-- pv_equiv track=rewrite | github.com/Navya123445/SEM-Campaign-Builder | src/collectors/website_analyzer.py | _extract_business_terms
-- ===== SOURCE A (Python) =====
-- from typing import List, Dict
--
-- def _extract_business_terms(text: str) -> List[str]:
--     """Extract business-relevant terms from feature text"""
--     business_indicators = [
--         'platform', 'software', 'solution', 'system', 'tool', 'service',
--         'analytics', 'management', 'automation', 'intelligence', 'dashboard',
--         'reporting', 'integration', 'optimization', 'tracking'
--     ]
--
--     terms = []
--     text_lower = text.lower()
--     words = text_lower.split()
--
--     for indicator in business_indicators:
--         if indicator in text_lower:
--             # Find the phrase containing this indicator
--             for i, word in enumerate(words):
--                 if indicator in word:
--                     # Get surrounding context
--                     start = max(0, i-1)
--                     end = min(len(words), i+2)
--                     phrase = ' '.join(words[start:end])
--                     if len(phrase) > 5:
--                         terms.append(phrase)
--                     break
--
--     return terms[:3]
-- ===== SOURCE B (Python) =====
-- from typing import List, Dict
--
-- def _extract_business_terms(text: str) -> List[str]:
--     """Extract business-relevant terms from feature text"""
--     business_indicators = [
--         'platform', 'software', 'solution', 'system', 'tool', 'service',
--         'analytics', 'management', 'automation', 'intelligence', 'dashboard',
--         'reporting', 'integration', 'optimization', 'tracking'
--     ]
--
--     words = text.lower().split()
--
--     # one pass over the words: first word-index at which each indicator occurs
--     first: Dict[str, int] = {}
--     for i, word in enumerate(words):
--         for indicator in business_indicators:
--             if indicator not in first and indicator in word:
--                 first[indicator] = i
--
--     terms = []
--     for indicator in business_indicators:
--         if indicator in first:
--             i = first[indicator]
--             phrase = ' '.join(words[max(0, i - 1):min(len(words), i + 2)])
--             if len(phrase) > 5:
--                 terms.append(phrase)
--
--     return terms[:3]
-- ===== Notes on version B (the rewrite author's own statement) =====
-- stated objective: alternative
-- what changed: Inverts the loop nesting: one pass over enumerate(words) records in a dict the first word-index containing each indicator, then a single fold over the indicator list builds the phrases from that table, instead of re-scanning the text and the word list once per indicator.
import Mathlib
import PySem

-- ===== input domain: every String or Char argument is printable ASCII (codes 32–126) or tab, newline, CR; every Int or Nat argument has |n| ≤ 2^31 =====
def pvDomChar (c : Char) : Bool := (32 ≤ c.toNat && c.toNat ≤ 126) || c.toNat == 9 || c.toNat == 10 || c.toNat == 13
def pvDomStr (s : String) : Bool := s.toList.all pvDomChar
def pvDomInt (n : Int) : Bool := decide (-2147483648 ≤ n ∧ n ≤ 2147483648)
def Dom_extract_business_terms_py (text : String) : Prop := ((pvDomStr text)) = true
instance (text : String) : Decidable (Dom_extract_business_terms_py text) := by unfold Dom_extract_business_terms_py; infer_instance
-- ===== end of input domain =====

-- B inverts A's loop nesting: one pass over the words records the first index containing each
-- indicator in a dict, then one fold over the indicator list builds the phrases (objective: alternative).

-- ===== PORT A =====
def pvIndicators : List String :=
  ["platform", "software", "solution", "system", "tool", "service",
   "analytics", "management", "automation", "intelligence", "dashboard",
   "reporting", "integration", "optimization", "tracking"]

-- ' '.join(words[max(0, i-1):min(len(words), i+2)]) — identical expression in Source A and Source B
def pvPhrase (words : List String) (i : Int) : String :=
  PySem.Str.join " " (PySem.List.slice words (some (max 0 (i - 1))) (some (min (words.length : Int) (i + 2))))

-- A's inner 'for i, word in enumerate(words): if indicator in word: …; break'
def pvScanA (ind : String) (words : List String) (terms : List String) :
    List (Int × String) → List String
  | [] => terms
  | iw :: rest =>
    if PySem.Str.isIn ind iw.2 then
      let phrase := pvPhrase words iw.1
      if 5 < PySem.Str.len phrase then terms ++ [phrase] else terms
    else pvScanA ind words terms rest

def extract_business_terms_py (text : String) : List String :=
  let textLower := PySem.Str.lower text
  let words := PySem.Str.split₀ textLower
  let terms := pvIndicators.foldl
    (fun terms ind =>
      if PySem.Str.isIn ind textLower then pvScanA ind words terms (PySem.List.enumerate words)
      else terms) []
  PySem.List.slice terms none (some 3)

-- ===== PORT B =====
-- one pass: first word-index at which each indicator occurs, as a dict
def pvFirstIdx (words : List String) : PySem.Dict String Int :=
  (PySem.List.enumerate words).foldl
    (fun d iw =>
      pvIndicators.foldl
        (fun d ind => if !d.contains ind && PySem.Str.isIn ind iw.2 then d.insert ind iw.1 else d)
        d)
    PySem.Dict.empty

def extract_business_terms_py_alt (text : String) : List String :=
  let words := PySem.Str.split₀ (PySem.Str.lower text)
  let first := pvFirstIdx words
  let terms := pvIndicators.foldl
    (fun terms ind =>
      match first.get? ind with
      | none => terms
      | some i =>
        let phrase := pvPhrase words i
        if 5 < PySem.Str.len phrase then terms ++ [phrase] else terms) []
  PySem.List.slice terms none (some 3)

-- ===== PRECONDITION & SPEC =====
def Spec_extract_business_terms_py (text : String) (out : List String) : Prop := out = extract_business_terms_py_alt text
instance (text : String) (out : List String) : Decidable (Spec_extract_business_terms_py text out) := by unfold Spec_extract_business_terms_py; infer_instance

-- ===== CLAIM (what is proved, stated in full; the proofs are below) =====
def Claim_equal_extract_business_terms_py : Prop := ∀ (text : String), Dom_extract_business_terms_py text → Spec_extract_business_terms_py text (extract_business_terms_py text)

-- ===== LEMMAS AND PROOFS =====

-- every word produced by split() is an infix of the original character list
theorem pv_split₀_go_infix (s : List Char) :
    ∀ (cur : List Char) (acc : List (List Char)) (w : List Char), w ∈ PySem.Chars.split₀.go s cur acc →
      w ∈ acc ∨ w <:+: (cur.reverse ++ s) := by
  induction s with
  | nil =>
    intro cur acc w h
    simp only [PySem.Chars.split₀.go] at h
    split at h
    · simp at h; exact Or.inl h
    · simp at h
      rcases h with h | h
      · exact Or.inl h
      · exact Or.inr (by simp [h])
  | cons c rest ih =>
    intro cur acc w h
    simp only [PySem.Chars.split₀.go] at h
    split at h
    · split at h
      · rcases ih [] acc w h with h' | h'
        · exact Or.inl h'
        · exact Or.inr (h'.trans ⟨cur.reverse ++ [c], [], by simp⟩)
      · rcases ih [] (cur.reverse :: acc) w h with h' | h'
        · rcases List.mem_cons.mp h' with h'' | h''
          · subst h''; exact Or.inr ⟨[], c :: rest, by simp⟩
          · exact Or.inl h''
        · exact Or.inr (h'.trans ⟨cur.reverse ++ [c], [], by simp⟩)
    · rcases ih (c :: cur) acc w h with h' | h'
      · exact Or.inl h'
      · exact Or.inr (by simpa using h')

theorem pv_mem_split₀_infix (s w : String) (h : w ∈ PySem.Str.split₀ s) :
    w.toList <:+: s.toList := by
  have h1 : w.toList ∈ PySem.Chars.split₀ s.toList := by
    rw [← PySem.Str.split₀_map_toList]
    exact List.mem_map_of_mem h
  simpa using pv_split₀_go_infix s.toList [] [] w.toList h1

-- characterize A's inner scan by find?
theorem pvScanA_eq (ind : String) (words terms : List String) (pairs : List (Int × String)) :
    pvScanA ind words terms pairs =
      match pairs.find? (fun iw => PySem.Str.isIn ind iw.2) with
      | none => terms
      | some iw =>
        if 5 < PySem.Str.len (pvPhrase words iw.1) then terms ++ [pvPhrase words iw.1] else terms := by
  induction pairs with
  | nil => rfl
  | cons iw rest ih =>
    by_cases h : PySem.Str.isIn ind iw.2 = true
    · rw [List.find?_cons_of_pos (by simpa using h)]
      simp only [pvScanA, h, if_true]
    · rw [List.find?_cons_of_neg (by simpa using h)]
      simp only [pvScanA, h]
      exact ih

-- the inner (per-word) fold of pvFirstIdx, observed at key ind
theorem pv_inner_get? (i : Int) (w : String) (ind : String) :
    ∀ (L : List String) (d : PySem.Dict String Int),
      ((L.foldl (fun d ind' => if !d.contains ind' && PySem.Str.isIn ind' w then d.insert ind' i else d) d).get? ind)
        = if ind ∈ L ∧ d.contains ind = false ∧ PySem.Str.isIn ind w then some i else d.get? ind := by
  intro L
  induction L with
  | nil => intro d; simp
  | cons ind' L ih =>
    intro d
    simp only [List.foldl_cons]
    rw [ih]
    by_cases he : ind = ind'
    · subst he
      by_cases hc : d.contains ind = true
      · simp [hc]
      · by_cases hw : PySem.Chars.isIn ind.toList w.toList = true
        · simp [hc, hw, PySem.Dict.get?_insert_self]
        · simp [hc, hw]
    · by_cases hb : (!d.contains ind' && PySem.Str.isIn ind' w) = true
      · simp only [hb, if_true]
        rw [PySem.Dict.contains_insert, PySem.Dict.get?_insert_of_ne _ _ he]
        simp [he]
      · simp only [hb]
        simp [he]

-- the dict built by B holds, at any listed indicator, the first enumerated hit
theorem pv_firstIdx_get? (ind : String) (hmem : ind ∈ pvIndicators) :
    ∀ (pairs : List (Int × String)) (d : PySem.Dict String Int),
      ((pairs.foldl
          (fun d iw =>
            pvIndicators.foldl
              (fun d ind' => if !d.contains ind' && PySem.Str.isIn ind' iw.2 then d.insert ind' iw.1 else d) d)
          d).get? ind)
        = (d.get? ind).or ((pairs.find? (fun iw => PySem.Str.isIn ind iw.2)).map Prod.fst) := by
  intro pairs
  induction pairs with
  | nil => intro d; simp
  | cons iw rest ih =>
    intro d
    simp only [List.foldl_cons]
    rw [ih, pv_inner_get?]
    by_cases hw : PySem.Chars.isIn ind.toList iw.2.toList = true
    · rw [List.find?_cons_of_pos (by simpa using hw)]
      rcases hq : d.get? ind with _ | v
      · have hc : d.contains ind = false := by
          rw [PySem.Dict.contains_eq_isSome_get?, hq]; rfl
        simp [hmem, hc, hw]
      · have hc : d.contains ind = true := by
          rw [PySem.Dict.contains_eq_isSome_get?, hq]; rfl
        simp [hc]
    · rw [List.find?_cons_of_neg (by simpa using hw)]
      simp [hw]

-- ===== VERDICT (by name: the statement is the Claim_ definition above) =====
theorem pv_step_eq (text : String) (terms : List String) (ind : String) (hmem : ind ∈ pvIndicators) :
    (if PySem.Str.isIn ind (PySem.Str.lower text) then
       pvScanA ind (PySem.Str.split₀ (PySem.Str.lower text)) terms
         (PySem.List.enumerate (PySem.Str.split₀ (PySem.Str.lower text)))
     else terms)
    = match (pvFirstIdx (PySem.Str.split₀ (PySem.Str.lower text))).get? ind with
      | none => terms
      | some i =>
        if 5 < PySem.Str.len (pvPhrase (PySem.Str.split₀ (PySem.Str.lower text)) i) then
          terms ++ [pvPhrase (PySem.Str.split₀ (PySem.Str.lower text)) i]
        else terms := by
  set tl := PySem.Str.lower text with htl
  set ws := PySem.Str.split₀ tl with hws
  have hget : (pvFirstIdx ws).get? ind
      = ((PySem.List.enumerate ws).find? (fun iw => PySem.Str.isIn ind iw.2)).map Prod.fst := by
    unfold pvFirstIdx
    rw [pv_firstIdx_get? ind hmem]
    simp [PySem.Dict.empty, PySem.Dict.get?]
  rw [hget]
  rcases hf : (PySem.List.enumerate ws).find? (fun iw => PySem.Str.isIn ind iw.2) with _ | iw
  · rw [pvScanA_eq, hf]
    simp
  · have hP : PySem.Str.isIn ind iw.2 = true := by simpa using List.find?_some hf
    have hmem2 : iw ∈ PySem.List.enumerate ws := List.mem_of_find?_eq_some hf
    have hw2 : iw.2 ∈ ws := by
      rcases (PySem.List.mem_enumerate_iff ws 0 iw).mp hmem2 with ⟨k, hk, hp⟩
      rw [hp]
      exact List.getElem_mem hk
    have hin : PySem.Str.isIn ind tl = true := by
      rw [PySem.Str.isIn_iff_infix]
      exact ((PySem.Str.isIn_iff_infix ind iw.2).mp hP).trans (pv_mem_split₀_infix tl iw.2 hw2)
    rw [hin, if_pos rfl, pvScanA_eq, hf]
    rfl

theorem extract_business_terms_py_spec : Claim_equal_extract_business_terms_py := by
  intro text _
  show extract_business_terms_py text = extract_business_terms_py_alt text
  simp only [extract_business_terms_py, extract_business_terms_py_alt]
  rw [PySem.List.foldl_congr_mem pvIndicators _ _ []
    (fun terms ind hmem => pv_step_eq text terms ind hmem)]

### [Aim of the exercise]
Filter the records above for "induction" and copy every matching line.

### [Written reply]
  induction s with
  induction pairs with
  induction L with
  induction pairs with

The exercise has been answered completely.